## [HOW TO COMPLETE THIS TASK]
From the data underneath, reproduce exactly the stretch that begins at the line with "theorem bestU_le (nums" and ends after the line with "theorem loBelow_le (nums".

Data excerpts
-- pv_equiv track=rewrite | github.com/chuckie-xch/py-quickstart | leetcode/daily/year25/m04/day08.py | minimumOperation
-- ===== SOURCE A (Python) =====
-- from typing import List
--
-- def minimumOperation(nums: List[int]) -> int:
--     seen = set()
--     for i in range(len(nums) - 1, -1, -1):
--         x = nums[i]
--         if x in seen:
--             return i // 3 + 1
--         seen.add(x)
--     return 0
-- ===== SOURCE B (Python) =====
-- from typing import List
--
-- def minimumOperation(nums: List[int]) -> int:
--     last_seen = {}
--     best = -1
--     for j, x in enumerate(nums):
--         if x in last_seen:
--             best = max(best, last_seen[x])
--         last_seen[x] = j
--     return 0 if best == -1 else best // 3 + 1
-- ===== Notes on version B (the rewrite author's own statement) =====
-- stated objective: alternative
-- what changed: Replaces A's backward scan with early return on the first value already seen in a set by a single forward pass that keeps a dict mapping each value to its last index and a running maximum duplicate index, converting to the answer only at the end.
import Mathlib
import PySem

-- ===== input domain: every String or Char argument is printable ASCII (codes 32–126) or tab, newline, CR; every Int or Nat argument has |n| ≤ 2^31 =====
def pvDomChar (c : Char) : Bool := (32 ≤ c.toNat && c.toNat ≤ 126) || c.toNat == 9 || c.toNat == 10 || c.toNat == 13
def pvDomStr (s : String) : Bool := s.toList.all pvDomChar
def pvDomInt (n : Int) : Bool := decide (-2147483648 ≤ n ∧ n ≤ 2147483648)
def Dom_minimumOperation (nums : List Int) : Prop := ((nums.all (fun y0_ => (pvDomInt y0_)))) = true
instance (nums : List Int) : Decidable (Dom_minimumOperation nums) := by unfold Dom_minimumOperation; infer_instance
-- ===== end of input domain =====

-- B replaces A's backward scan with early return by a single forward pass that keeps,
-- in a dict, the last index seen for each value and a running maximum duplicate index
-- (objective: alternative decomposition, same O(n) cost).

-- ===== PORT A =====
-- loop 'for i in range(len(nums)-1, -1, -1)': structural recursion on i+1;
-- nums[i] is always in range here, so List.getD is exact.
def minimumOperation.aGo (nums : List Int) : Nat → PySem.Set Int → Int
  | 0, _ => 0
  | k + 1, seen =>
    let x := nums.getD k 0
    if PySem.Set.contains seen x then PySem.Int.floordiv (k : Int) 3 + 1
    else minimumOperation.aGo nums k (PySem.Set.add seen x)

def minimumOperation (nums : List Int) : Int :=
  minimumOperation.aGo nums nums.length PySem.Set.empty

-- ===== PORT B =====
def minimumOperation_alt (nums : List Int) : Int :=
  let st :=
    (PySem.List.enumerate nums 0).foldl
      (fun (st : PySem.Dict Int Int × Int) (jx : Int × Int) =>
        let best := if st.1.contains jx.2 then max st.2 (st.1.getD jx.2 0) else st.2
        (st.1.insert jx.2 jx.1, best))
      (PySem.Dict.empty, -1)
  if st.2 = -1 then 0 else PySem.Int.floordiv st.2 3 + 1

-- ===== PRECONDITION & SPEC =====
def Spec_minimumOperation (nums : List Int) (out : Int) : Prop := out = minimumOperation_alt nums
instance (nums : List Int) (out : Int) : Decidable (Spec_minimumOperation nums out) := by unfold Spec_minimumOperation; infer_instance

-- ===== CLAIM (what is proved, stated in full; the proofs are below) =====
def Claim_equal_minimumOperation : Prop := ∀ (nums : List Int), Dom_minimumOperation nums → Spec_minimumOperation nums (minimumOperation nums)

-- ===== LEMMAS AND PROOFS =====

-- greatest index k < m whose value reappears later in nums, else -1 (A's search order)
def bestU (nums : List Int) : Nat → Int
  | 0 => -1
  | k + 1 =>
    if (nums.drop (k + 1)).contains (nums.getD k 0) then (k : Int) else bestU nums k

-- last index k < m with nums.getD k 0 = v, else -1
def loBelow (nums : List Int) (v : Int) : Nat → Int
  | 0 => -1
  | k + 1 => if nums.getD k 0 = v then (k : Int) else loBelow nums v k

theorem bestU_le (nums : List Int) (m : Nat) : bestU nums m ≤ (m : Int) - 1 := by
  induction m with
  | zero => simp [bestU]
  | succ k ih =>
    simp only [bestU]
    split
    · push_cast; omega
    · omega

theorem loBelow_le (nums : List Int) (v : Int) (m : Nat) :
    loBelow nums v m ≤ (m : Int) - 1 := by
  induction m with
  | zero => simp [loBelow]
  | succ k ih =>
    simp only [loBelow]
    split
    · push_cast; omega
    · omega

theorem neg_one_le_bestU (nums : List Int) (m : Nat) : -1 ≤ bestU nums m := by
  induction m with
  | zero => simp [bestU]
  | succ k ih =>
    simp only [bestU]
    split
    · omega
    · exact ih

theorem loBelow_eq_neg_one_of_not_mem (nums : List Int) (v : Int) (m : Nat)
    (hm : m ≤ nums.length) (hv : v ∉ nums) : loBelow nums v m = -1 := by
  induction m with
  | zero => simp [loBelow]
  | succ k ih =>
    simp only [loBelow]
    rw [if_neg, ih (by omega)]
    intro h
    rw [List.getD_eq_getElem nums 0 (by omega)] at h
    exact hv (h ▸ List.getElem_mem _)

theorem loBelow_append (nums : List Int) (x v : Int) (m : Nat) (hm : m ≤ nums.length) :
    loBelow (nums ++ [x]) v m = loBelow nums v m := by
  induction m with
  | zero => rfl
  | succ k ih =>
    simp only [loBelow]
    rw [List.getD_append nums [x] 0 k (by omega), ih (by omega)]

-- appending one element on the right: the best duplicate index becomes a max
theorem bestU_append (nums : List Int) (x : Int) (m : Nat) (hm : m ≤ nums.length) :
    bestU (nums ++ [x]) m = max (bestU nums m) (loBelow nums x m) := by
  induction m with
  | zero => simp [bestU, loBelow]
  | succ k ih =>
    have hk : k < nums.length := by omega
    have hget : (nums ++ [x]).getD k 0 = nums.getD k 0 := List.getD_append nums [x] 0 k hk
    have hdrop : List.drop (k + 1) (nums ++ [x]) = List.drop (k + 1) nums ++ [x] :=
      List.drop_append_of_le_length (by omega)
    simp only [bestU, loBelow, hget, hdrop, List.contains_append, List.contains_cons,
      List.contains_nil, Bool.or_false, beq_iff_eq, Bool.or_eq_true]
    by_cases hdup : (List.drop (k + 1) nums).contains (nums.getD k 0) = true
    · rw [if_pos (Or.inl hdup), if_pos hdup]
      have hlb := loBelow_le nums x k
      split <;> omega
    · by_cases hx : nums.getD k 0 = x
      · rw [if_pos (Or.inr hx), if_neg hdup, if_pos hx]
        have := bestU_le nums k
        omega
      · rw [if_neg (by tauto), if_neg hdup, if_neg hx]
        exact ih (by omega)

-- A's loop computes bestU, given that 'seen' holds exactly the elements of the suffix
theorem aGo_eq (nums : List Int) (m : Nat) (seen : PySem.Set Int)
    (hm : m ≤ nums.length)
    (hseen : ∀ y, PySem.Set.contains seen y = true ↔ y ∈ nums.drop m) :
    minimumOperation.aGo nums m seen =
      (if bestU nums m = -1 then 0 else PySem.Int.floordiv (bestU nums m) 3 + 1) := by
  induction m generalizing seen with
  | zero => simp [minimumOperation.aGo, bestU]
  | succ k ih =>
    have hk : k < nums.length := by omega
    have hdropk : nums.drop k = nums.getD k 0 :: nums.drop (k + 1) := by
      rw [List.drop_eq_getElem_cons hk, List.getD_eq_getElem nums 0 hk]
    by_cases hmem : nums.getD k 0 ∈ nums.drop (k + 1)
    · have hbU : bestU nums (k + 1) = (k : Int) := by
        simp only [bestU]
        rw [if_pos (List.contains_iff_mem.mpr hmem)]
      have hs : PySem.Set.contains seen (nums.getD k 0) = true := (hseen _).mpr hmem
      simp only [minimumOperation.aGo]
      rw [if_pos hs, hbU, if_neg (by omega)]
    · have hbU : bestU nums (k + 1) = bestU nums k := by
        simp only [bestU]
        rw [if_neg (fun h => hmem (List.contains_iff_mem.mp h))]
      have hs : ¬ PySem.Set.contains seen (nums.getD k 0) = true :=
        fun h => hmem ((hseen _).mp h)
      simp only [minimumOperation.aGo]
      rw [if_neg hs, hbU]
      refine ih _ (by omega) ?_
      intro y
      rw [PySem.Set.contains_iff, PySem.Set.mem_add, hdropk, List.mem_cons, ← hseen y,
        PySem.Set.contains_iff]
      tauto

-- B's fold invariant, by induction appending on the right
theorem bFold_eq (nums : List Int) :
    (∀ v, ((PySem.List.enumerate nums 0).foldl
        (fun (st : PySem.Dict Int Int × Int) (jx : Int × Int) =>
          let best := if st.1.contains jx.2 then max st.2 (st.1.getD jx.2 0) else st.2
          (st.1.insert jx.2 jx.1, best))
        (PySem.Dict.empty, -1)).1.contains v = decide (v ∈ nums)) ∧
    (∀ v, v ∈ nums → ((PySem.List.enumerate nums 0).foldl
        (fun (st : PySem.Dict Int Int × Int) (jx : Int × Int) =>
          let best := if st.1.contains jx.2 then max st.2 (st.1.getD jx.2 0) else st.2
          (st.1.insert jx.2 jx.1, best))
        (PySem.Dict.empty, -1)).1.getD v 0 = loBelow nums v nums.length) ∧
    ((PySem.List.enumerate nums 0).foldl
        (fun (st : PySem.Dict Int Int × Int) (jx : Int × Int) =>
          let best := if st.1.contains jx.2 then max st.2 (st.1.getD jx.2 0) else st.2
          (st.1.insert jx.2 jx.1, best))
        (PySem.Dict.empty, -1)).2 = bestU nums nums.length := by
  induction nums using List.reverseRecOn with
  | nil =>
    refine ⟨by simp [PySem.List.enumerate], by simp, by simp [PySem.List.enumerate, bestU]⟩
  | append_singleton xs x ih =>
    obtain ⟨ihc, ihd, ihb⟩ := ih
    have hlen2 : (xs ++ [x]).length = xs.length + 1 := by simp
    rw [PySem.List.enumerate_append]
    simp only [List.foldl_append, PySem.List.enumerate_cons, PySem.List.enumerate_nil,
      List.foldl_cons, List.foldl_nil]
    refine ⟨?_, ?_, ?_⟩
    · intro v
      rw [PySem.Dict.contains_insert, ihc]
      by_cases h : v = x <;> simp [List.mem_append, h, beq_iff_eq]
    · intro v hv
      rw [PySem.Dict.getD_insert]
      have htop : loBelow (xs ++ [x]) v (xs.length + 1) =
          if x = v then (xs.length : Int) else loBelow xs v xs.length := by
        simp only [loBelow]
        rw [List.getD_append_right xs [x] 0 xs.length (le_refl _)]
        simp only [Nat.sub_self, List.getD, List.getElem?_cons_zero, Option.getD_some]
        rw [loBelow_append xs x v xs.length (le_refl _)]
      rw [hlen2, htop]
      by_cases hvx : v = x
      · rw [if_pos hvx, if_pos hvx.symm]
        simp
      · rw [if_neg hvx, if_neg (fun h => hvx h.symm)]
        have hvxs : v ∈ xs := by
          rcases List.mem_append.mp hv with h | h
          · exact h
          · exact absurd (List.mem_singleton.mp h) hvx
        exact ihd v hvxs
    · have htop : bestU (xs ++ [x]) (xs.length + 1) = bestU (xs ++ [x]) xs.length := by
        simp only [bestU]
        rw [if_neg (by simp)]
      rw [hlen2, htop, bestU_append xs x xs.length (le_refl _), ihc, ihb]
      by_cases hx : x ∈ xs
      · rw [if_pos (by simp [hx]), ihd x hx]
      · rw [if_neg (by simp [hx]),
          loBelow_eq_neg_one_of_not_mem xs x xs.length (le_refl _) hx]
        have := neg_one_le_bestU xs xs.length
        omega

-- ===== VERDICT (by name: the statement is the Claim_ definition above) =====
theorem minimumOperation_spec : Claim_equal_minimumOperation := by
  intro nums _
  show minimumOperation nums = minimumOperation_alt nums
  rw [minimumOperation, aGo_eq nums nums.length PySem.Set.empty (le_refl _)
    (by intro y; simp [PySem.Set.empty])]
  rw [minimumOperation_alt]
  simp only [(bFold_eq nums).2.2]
---
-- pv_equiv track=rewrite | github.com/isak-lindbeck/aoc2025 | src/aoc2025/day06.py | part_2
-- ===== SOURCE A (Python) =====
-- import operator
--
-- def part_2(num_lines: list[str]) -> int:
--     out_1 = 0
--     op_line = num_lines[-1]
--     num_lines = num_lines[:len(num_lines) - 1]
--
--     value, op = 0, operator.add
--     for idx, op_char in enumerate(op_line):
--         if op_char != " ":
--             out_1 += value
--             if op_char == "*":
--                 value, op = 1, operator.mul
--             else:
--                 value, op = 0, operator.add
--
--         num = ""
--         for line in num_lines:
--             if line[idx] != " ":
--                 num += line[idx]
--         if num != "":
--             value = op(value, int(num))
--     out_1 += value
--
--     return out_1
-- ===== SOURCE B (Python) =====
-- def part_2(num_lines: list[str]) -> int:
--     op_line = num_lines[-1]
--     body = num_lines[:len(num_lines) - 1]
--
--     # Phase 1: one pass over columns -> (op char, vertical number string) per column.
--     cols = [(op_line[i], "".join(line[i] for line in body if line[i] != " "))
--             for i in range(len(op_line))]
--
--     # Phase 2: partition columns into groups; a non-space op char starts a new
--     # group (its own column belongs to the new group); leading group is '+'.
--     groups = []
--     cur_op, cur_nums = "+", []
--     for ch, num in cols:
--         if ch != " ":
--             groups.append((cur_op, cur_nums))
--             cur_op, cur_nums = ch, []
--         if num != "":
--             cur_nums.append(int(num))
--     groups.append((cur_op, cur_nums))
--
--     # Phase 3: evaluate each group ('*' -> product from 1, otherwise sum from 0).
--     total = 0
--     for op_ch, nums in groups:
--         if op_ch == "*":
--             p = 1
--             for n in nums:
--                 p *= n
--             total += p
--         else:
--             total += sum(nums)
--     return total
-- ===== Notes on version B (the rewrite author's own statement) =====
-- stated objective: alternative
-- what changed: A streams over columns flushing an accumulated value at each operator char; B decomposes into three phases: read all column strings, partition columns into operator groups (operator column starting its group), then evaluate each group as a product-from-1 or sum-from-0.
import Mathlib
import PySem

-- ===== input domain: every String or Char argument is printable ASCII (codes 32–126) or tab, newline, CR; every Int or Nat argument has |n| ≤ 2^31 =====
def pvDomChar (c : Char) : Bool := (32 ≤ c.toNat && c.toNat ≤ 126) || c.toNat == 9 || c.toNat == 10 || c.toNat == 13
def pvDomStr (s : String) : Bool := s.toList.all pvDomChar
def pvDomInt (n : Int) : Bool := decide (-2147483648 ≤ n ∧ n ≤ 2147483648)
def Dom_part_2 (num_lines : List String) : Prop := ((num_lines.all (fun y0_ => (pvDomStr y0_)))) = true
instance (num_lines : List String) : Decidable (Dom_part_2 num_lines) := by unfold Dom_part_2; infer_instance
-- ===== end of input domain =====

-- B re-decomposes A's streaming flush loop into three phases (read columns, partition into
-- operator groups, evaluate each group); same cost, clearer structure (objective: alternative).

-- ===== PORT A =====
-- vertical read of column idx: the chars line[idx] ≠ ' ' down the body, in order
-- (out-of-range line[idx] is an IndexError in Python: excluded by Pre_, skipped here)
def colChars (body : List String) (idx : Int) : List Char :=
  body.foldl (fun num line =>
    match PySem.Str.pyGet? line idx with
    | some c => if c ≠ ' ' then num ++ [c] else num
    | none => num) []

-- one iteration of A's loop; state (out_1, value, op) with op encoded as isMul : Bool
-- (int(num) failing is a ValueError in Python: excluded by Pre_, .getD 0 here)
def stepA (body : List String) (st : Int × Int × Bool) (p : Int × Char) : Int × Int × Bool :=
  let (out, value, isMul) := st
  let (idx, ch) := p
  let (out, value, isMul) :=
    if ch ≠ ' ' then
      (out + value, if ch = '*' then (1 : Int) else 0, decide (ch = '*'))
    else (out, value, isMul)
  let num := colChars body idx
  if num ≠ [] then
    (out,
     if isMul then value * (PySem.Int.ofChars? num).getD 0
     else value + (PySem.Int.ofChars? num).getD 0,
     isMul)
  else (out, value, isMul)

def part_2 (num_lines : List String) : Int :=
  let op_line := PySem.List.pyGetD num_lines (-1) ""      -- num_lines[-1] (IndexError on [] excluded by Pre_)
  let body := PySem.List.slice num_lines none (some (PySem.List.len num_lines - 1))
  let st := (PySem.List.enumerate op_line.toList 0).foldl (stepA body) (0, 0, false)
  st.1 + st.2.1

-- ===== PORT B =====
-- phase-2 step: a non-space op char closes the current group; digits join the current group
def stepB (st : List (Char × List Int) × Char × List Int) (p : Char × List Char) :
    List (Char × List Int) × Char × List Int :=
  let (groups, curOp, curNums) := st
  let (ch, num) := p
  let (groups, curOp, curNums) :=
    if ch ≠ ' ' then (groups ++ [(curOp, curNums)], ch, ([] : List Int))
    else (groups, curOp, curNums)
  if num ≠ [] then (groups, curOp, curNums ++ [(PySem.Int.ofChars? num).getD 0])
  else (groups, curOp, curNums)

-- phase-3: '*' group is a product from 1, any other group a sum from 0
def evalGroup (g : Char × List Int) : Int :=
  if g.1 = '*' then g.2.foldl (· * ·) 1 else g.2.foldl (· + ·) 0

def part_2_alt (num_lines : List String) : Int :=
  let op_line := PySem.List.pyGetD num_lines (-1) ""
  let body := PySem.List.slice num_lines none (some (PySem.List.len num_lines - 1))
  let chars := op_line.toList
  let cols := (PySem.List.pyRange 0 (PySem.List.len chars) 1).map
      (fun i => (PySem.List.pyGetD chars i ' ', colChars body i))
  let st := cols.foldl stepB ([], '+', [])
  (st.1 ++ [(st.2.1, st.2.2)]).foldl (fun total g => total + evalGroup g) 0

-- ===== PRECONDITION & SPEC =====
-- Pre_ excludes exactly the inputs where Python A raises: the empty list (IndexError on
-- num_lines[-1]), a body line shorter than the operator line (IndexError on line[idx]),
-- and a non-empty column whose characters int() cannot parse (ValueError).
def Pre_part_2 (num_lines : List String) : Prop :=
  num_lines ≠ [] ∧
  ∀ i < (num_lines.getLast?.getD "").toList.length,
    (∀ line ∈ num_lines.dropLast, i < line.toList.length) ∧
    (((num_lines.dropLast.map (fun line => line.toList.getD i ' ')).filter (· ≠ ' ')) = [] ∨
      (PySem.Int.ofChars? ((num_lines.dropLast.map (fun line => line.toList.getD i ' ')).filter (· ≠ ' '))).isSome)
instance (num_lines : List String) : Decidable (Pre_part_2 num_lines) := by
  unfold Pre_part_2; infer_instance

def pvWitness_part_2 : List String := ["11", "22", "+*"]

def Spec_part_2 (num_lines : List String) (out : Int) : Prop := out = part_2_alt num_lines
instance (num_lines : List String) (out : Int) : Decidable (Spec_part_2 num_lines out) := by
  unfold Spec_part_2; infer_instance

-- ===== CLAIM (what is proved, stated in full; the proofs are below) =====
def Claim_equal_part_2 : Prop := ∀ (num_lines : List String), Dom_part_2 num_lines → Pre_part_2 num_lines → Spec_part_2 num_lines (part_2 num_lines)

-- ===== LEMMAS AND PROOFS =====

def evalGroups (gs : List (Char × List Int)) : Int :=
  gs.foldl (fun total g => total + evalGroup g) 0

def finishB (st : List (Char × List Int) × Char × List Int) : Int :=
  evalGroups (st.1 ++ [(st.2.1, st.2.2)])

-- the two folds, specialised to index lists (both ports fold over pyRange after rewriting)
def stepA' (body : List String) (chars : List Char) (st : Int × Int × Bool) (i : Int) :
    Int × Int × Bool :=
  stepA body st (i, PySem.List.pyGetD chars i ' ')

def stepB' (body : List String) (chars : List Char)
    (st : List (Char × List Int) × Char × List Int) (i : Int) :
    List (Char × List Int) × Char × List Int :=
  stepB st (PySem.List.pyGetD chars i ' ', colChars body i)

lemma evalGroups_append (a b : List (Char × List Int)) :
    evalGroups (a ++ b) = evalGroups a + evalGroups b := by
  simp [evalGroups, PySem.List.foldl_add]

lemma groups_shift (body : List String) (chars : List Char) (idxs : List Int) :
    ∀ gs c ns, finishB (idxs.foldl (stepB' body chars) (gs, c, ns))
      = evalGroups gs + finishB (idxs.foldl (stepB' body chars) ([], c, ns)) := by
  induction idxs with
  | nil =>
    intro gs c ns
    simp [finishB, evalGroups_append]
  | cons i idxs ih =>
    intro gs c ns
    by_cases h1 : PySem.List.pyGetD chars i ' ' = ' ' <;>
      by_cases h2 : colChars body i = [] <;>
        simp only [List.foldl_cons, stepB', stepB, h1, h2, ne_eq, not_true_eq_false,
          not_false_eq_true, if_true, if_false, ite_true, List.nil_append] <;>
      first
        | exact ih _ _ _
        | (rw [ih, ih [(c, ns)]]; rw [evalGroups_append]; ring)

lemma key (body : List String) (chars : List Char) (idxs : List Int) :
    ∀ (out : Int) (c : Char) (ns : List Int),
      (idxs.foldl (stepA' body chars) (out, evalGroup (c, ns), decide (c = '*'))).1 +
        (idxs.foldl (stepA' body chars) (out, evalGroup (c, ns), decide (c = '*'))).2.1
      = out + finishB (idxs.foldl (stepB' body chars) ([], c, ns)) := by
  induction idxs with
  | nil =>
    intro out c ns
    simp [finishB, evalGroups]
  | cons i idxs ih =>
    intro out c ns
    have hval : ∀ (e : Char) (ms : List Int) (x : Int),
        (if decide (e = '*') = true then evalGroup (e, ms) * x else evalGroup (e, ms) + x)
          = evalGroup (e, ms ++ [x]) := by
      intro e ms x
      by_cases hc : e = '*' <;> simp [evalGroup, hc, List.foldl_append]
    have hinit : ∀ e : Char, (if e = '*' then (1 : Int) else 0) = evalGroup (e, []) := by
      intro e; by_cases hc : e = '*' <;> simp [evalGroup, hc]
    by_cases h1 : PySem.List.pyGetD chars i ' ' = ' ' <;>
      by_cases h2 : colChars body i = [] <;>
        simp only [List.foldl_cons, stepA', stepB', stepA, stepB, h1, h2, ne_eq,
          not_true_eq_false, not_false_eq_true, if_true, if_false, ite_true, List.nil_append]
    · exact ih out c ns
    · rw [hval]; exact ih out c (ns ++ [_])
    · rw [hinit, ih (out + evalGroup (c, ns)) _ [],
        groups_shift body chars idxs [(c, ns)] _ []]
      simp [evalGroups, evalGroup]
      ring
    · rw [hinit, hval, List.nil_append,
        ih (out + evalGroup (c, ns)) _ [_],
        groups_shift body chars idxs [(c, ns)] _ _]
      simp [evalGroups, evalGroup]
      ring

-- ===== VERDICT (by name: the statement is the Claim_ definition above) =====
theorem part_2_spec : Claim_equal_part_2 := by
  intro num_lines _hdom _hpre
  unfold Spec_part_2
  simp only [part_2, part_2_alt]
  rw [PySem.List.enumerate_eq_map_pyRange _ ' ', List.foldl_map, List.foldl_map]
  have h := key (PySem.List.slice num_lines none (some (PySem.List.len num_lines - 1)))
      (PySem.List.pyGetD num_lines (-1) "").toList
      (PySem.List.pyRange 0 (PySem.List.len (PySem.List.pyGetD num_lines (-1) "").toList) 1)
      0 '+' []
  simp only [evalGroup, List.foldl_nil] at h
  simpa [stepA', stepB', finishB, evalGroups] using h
* * *
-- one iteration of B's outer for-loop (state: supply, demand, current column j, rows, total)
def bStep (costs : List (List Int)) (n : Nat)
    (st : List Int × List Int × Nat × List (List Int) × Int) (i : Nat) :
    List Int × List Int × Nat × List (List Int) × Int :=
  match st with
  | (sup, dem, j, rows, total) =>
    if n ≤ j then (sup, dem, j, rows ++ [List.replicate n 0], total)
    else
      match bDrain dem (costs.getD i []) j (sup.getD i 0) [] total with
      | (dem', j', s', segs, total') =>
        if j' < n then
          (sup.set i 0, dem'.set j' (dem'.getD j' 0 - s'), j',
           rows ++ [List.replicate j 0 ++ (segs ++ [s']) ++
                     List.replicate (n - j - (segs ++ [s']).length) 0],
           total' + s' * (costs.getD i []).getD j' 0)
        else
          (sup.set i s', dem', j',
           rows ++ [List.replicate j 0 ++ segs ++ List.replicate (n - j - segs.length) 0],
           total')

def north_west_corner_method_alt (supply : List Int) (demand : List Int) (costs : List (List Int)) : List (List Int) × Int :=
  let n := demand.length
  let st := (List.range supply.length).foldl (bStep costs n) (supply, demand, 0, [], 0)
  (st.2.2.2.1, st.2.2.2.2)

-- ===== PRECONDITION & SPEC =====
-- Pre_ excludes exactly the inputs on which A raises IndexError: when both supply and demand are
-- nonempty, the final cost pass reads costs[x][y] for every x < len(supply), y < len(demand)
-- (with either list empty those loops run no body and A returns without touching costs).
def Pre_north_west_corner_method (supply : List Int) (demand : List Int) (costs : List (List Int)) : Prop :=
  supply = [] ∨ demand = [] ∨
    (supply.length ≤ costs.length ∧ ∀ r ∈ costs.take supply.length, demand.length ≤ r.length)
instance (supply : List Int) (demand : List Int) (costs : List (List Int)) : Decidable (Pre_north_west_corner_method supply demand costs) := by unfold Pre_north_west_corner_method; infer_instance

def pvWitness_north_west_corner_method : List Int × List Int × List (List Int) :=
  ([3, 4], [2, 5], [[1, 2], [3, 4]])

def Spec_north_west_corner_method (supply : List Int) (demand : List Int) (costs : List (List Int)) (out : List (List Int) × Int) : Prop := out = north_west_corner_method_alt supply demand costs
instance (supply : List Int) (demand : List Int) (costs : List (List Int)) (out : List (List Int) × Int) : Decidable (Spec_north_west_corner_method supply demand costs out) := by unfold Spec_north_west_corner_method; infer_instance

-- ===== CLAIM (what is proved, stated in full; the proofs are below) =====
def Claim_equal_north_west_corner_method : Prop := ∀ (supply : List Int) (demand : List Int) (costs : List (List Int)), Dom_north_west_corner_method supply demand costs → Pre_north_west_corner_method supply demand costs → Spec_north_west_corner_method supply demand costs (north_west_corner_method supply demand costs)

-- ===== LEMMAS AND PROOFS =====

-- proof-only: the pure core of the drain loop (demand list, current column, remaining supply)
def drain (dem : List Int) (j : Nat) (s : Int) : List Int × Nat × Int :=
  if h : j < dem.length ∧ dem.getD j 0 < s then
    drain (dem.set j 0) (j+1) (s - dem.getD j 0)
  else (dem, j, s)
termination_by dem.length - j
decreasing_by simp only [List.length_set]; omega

## [EXERCISE SOLUTION]
theorem bestU_le (nums : List Int) (m : Nat) : bestU nums m ≤ (m : Int) - 1 := by
  induction m with
  | zero => simp [bestU]
  | succ k ih =>
    simp only [bestU]
    split
    · push_cast; omega
    · omega

theorem loBelow_le (nums : List Int) (v : Int) (m : Nat) :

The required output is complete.